Exercise directions:
Could you return the lines below exactly, from the first line up to and including the line that holds "have : a ∈ r := (mem_ofList' a r).mp ha"?

Extracted records:
_____
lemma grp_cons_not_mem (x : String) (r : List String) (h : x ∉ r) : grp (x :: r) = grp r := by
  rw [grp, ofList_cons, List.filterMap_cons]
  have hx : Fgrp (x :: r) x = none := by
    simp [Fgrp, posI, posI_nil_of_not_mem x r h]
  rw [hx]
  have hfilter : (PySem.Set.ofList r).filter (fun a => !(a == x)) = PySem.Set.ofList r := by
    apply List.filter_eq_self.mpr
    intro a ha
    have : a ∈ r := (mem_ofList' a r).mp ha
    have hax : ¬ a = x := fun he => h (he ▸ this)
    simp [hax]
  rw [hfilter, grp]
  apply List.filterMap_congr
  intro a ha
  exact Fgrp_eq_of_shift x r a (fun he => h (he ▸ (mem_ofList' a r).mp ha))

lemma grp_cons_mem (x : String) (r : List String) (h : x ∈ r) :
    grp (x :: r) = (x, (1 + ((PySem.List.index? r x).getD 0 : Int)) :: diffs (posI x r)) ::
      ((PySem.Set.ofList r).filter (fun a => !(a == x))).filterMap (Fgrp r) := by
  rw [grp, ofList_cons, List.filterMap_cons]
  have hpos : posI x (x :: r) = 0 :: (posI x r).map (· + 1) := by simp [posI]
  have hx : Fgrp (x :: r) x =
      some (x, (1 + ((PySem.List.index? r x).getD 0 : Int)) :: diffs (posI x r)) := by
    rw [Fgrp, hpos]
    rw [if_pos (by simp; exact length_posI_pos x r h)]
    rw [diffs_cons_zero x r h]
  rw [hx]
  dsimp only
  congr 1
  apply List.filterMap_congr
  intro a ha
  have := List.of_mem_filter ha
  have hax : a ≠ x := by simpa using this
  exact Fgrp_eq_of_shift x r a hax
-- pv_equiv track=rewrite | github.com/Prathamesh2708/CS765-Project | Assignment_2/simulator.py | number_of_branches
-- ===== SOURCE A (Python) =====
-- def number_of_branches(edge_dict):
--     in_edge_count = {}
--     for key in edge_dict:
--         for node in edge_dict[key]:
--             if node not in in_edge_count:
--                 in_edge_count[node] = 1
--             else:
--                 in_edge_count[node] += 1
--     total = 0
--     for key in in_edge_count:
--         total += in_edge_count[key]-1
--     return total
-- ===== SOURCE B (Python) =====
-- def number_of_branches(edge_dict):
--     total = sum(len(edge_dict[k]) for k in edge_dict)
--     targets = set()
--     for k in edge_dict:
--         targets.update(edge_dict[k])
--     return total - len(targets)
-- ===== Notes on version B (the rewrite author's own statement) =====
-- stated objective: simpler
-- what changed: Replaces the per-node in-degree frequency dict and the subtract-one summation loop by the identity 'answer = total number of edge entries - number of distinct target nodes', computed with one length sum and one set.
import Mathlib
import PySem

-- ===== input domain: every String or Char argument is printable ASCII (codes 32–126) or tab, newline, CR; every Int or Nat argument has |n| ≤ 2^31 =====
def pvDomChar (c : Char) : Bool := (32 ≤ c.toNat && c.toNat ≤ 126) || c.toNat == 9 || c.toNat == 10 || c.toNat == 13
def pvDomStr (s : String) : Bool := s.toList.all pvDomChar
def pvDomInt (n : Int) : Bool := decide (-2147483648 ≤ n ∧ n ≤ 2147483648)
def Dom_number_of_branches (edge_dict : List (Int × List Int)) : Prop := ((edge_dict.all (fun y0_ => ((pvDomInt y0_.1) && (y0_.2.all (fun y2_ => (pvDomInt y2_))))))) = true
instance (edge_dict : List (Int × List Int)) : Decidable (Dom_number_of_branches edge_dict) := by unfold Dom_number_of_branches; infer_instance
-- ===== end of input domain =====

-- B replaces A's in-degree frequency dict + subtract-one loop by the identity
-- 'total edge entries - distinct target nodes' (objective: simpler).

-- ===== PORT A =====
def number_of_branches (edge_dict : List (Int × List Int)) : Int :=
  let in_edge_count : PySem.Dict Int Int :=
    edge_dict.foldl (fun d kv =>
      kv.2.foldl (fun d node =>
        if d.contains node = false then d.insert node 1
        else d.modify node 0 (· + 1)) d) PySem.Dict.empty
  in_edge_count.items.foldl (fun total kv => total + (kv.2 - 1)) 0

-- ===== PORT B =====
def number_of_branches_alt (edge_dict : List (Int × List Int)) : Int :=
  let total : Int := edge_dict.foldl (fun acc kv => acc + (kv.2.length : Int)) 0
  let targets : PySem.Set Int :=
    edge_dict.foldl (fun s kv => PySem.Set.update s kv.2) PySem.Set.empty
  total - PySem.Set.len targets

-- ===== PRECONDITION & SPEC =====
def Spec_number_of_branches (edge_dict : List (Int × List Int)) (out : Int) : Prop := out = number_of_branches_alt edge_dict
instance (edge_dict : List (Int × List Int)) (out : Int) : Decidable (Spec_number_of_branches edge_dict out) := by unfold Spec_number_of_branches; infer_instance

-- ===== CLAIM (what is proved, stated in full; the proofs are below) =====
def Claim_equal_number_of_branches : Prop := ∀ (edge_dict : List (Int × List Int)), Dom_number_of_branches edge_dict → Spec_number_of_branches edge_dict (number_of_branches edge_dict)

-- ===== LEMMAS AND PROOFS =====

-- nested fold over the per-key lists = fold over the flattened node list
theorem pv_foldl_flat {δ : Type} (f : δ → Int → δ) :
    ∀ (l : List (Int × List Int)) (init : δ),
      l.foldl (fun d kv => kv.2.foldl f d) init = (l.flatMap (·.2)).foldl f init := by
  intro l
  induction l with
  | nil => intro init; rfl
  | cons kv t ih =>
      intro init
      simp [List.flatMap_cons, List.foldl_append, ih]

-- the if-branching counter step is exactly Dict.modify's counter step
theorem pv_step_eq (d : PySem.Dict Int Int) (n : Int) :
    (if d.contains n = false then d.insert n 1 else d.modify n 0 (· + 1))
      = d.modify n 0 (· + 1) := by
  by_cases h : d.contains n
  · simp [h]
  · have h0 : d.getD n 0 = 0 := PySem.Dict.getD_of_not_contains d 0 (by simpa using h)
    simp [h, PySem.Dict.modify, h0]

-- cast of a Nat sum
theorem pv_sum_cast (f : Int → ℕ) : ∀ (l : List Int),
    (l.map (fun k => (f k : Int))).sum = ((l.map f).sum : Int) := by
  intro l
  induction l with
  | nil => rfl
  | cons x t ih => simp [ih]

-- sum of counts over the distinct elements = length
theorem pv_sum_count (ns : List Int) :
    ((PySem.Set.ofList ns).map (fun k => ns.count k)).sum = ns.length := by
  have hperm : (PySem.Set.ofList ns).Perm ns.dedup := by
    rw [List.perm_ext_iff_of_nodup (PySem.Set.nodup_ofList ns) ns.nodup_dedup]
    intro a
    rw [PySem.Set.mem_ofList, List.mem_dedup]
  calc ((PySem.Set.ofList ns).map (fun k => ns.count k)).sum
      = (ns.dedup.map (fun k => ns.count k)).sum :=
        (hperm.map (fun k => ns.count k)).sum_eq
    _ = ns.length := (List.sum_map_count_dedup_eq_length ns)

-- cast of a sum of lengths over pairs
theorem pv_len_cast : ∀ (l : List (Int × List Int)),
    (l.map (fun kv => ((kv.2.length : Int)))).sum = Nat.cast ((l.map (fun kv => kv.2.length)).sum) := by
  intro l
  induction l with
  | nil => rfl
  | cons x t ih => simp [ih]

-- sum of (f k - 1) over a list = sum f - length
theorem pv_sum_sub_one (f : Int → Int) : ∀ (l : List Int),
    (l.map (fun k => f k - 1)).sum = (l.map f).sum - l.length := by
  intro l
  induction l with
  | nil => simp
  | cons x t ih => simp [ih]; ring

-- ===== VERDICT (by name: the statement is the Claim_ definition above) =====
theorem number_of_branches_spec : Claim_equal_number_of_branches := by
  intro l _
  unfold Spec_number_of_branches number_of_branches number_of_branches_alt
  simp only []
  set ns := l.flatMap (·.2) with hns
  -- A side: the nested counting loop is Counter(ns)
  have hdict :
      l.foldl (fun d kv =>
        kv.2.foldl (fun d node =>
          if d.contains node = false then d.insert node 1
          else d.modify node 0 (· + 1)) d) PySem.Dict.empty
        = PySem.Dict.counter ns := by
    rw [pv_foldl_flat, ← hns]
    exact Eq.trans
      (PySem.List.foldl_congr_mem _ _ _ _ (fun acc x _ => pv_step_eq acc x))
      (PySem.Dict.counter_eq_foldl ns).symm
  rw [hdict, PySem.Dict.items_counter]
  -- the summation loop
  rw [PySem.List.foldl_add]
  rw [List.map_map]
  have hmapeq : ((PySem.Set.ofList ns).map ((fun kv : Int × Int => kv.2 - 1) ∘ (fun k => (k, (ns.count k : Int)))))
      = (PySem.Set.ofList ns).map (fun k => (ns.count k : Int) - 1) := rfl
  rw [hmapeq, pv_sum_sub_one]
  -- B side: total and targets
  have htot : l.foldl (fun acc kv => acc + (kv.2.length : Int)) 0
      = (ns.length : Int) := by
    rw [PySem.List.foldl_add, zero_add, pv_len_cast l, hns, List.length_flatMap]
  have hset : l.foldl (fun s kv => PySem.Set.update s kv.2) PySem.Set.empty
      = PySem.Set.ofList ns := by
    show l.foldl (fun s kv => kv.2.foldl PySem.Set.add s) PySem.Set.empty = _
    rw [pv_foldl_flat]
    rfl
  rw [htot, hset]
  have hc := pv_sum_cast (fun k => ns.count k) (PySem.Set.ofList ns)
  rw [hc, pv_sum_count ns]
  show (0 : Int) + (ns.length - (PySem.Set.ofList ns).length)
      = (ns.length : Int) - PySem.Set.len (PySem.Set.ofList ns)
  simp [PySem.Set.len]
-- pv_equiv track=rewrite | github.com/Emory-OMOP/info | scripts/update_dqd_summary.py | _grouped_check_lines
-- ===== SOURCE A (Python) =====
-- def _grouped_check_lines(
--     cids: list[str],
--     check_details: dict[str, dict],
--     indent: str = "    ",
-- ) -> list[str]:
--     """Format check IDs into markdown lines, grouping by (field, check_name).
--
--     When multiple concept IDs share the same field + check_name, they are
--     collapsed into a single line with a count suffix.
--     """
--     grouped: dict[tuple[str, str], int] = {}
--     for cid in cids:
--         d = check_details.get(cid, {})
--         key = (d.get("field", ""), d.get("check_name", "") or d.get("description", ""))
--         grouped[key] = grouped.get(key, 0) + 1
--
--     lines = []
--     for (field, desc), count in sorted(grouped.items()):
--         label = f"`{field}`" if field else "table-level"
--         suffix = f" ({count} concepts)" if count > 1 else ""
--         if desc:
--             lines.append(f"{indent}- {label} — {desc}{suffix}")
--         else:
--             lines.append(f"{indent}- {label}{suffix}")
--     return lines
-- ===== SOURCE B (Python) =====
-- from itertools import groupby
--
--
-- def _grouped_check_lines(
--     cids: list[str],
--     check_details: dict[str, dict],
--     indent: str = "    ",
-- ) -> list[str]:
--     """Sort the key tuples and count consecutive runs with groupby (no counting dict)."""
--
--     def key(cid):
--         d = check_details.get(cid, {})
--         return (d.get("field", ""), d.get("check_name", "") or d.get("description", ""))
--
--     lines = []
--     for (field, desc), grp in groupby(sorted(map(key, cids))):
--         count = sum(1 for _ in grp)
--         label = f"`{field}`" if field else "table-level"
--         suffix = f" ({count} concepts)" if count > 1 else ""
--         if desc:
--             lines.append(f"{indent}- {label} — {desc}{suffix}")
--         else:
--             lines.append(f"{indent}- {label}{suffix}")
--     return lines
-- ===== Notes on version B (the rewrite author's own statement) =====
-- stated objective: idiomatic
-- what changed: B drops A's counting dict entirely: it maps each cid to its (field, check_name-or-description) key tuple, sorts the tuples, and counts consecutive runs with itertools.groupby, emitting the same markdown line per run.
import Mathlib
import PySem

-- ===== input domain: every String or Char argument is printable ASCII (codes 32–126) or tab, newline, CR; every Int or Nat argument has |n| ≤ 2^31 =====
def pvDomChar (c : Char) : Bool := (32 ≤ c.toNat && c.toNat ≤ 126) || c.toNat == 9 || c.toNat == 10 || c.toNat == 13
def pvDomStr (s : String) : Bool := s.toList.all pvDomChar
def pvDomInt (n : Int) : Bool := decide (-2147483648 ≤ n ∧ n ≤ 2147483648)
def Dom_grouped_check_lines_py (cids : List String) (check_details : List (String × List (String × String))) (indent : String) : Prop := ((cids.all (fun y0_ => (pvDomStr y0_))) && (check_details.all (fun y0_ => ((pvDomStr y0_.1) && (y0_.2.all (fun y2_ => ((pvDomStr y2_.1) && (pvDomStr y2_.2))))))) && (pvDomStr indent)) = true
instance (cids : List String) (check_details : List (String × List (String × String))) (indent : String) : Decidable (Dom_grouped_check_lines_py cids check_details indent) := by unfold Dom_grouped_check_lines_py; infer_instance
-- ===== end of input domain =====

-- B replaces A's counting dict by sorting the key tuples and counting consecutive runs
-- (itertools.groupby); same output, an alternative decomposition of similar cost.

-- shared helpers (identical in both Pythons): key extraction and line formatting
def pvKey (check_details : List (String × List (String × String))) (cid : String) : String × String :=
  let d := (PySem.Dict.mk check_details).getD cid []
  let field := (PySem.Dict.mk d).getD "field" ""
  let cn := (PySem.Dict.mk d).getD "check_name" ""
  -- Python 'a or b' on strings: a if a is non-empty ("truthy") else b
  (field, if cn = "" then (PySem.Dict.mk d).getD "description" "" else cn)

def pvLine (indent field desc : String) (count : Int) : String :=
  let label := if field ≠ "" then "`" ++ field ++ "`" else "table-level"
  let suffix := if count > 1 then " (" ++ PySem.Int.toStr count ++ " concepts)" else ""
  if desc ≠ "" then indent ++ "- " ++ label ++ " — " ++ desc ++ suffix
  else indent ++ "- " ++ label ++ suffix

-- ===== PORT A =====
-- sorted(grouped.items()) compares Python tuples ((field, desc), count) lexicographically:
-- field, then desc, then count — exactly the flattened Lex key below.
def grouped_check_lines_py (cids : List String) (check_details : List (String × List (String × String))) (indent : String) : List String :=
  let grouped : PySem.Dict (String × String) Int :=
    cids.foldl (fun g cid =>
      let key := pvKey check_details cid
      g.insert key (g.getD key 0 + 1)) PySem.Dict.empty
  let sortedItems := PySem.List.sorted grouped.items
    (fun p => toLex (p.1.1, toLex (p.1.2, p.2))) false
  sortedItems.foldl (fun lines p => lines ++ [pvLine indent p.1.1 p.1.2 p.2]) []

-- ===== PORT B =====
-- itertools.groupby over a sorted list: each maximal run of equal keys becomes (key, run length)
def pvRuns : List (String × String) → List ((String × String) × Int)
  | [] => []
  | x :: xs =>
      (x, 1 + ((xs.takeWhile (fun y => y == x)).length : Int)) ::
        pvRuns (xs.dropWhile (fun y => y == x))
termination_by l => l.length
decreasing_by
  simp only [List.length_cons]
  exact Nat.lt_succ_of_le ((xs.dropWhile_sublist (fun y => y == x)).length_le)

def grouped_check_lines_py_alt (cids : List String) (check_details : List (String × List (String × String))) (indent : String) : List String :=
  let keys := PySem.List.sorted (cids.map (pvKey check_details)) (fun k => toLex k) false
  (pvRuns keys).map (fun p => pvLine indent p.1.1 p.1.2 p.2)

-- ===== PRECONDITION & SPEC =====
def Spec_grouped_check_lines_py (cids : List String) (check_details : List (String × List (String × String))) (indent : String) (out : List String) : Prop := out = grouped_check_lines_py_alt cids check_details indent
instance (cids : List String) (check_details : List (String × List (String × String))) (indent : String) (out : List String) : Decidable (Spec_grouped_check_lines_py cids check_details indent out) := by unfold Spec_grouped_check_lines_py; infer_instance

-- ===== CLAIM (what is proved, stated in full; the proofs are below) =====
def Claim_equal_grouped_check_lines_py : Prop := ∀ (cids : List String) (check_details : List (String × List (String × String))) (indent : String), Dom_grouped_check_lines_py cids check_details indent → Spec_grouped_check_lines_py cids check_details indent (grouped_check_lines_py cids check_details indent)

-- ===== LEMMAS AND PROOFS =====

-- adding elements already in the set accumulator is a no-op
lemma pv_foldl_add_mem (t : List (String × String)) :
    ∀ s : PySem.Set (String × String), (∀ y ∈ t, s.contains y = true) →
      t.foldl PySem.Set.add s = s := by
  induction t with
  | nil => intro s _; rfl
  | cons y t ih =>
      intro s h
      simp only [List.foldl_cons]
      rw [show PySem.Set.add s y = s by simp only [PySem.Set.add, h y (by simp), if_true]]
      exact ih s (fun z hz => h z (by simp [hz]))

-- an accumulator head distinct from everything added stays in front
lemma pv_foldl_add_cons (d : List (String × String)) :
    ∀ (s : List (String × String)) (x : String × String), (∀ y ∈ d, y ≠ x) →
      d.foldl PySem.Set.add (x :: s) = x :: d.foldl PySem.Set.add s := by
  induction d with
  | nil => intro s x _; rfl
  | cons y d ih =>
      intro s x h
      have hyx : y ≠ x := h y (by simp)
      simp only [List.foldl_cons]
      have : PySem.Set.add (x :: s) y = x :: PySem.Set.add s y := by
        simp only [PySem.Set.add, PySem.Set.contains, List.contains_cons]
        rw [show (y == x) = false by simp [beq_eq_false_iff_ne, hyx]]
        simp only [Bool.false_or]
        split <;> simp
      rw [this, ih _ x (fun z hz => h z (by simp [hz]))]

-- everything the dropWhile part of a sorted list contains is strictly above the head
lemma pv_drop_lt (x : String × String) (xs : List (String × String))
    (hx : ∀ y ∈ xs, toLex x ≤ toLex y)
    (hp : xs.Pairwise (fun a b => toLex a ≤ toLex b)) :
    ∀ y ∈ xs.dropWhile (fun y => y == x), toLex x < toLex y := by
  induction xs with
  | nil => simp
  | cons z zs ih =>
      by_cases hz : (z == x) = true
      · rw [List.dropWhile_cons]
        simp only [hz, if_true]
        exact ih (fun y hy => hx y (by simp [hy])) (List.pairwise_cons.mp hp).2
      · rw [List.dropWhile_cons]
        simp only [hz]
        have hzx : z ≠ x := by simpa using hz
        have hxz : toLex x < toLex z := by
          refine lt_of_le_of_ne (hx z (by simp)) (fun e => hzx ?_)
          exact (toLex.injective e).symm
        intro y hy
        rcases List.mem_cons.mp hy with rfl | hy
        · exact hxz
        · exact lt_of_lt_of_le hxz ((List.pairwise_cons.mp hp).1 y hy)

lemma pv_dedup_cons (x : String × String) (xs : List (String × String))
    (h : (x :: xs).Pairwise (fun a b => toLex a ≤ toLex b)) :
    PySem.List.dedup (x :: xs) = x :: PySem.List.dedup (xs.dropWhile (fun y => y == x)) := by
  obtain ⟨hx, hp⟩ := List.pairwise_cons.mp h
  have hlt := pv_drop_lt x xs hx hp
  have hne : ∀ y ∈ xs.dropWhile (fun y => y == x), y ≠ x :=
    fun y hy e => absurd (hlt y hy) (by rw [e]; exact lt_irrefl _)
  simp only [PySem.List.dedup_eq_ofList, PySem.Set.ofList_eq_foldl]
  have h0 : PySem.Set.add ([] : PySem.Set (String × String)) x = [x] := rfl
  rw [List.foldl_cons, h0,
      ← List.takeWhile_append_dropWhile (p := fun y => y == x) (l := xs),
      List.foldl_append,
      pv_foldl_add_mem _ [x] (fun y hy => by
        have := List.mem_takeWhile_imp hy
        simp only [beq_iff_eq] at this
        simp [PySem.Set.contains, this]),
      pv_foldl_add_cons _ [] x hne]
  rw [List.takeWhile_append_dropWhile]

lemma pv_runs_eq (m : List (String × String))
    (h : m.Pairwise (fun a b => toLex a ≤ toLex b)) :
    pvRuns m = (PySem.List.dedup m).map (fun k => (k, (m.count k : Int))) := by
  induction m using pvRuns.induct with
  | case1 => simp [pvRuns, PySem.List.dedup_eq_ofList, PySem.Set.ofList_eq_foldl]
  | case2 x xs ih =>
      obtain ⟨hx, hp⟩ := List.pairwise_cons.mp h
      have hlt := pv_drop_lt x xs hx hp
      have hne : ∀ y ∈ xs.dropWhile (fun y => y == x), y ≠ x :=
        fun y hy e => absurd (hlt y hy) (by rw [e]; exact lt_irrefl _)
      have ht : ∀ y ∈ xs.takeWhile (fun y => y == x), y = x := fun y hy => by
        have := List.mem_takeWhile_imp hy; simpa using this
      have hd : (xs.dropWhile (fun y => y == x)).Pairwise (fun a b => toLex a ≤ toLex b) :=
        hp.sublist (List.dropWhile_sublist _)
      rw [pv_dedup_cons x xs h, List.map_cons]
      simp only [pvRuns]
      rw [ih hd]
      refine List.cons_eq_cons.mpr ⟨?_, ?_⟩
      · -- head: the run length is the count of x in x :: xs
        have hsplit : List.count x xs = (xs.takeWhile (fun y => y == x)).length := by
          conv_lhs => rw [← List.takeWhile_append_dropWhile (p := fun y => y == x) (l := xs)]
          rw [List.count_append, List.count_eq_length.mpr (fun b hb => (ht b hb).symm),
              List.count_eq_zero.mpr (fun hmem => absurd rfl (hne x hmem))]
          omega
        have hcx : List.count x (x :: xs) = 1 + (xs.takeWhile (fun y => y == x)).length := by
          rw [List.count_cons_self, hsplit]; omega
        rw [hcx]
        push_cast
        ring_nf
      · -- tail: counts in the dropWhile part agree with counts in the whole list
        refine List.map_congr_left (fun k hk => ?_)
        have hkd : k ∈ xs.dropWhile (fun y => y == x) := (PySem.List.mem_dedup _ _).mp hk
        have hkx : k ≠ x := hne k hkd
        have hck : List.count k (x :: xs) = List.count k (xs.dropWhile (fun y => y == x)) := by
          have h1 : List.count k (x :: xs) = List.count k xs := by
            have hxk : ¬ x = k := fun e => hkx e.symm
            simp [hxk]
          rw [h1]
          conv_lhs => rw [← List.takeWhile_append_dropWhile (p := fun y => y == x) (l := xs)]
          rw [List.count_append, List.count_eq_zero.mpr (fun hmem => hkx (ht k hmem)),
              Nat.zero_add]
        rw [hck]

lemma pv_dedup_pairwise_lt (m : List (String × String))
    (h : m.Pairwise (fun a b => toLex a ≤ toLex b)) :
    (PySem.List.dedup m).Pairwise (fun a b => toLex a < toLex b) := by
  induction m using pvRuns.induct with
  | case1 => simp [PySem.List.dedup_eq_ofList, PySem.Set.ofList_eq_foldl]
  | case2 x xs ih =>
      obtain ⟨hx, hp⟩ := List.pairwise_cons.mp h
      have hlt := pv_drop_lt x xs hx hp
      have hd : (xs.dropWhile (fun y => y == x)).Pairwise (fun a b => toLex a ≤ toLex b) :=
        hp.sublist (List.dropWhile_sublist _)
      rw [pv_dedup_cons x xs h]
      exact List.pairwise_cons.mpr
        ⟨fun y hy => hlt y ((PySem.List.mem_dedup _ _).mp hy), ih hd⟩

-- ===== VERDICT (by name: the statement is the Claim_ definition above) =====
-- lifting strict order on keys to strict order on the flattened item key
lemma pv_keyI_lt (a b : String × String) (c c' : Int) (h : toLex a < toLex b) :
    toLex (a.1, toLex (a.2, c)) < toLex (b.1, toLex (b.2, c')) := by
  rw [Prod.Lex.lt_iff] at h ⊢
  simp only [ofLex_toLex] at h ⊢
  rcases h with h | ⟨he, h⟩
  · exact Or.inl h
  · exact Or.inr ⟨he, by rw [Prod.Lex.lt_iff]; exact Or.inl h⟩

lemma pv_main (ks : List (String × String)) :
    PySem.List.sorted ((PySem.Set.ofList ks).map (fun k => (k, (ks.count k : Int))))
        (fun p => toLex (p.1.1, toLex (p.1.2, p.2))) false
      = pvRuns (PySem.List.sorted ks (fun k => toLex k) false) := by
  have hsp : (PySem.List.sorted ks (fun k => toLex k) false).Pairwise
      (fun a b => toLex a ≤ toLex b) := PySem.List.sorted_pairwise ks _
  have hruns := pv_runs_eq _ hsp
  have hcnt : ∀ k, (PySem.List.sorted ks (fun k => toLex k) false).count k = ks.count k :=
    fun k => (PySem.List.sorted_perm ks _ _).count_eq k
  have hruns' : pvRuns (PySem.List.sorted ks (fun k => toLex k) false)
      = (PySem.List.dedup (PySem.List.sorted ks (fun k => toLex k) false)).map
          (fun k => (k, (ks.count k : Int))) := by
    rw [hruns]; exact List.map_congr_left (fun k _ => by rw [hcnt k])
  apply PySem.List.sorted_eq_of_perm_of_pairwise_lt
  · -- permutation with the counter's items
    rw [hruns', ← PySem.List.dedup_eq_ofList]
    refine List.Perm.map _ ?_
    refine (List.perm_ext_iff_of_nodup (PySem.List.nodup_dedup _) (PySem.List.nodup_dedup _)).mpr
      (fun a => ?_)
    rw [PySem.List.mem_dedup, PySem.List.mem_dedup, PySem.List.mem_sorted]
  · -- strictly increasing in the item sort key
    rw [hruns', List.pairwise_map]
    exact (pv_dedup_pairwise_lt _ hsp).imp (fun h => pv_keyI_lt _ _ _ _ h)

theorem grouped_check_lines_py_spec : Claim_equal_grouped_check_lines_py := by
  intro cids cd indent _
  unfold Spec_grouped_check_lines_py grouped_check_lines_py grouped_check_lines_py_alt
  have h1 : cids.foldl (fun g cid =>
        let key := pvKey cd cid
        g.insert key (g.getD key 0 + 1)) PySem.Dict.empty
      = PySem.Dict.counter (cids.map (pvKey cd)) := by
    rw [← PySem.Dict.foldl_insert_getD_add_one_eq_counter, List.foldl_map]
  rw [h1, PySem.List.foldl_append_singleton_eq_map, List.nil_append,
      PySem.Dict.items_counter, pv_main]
_____
Answer to this task:
lemma grp_cons_not_mem (x : String) (r : List String) (h : x ∉ r) : grp (x :: r) = grp r := by
  rw [grp, ofList_cons, List.filterMap_cons]
  have hx : Fgrp (x :: r) x = none := by
    simp [Fgrp, posI, posI_nil_of_not_mem x r h]
  rw [hx]
  have hfilter : (PySem.Set.ofList r).filter (fun a => !(a == x)) = PySem.Set.ofList r := by
    apply List.filter_eq_self.mpr
    intro a ha
    have : a ∈ r := (mem_ofList' a r).mp ha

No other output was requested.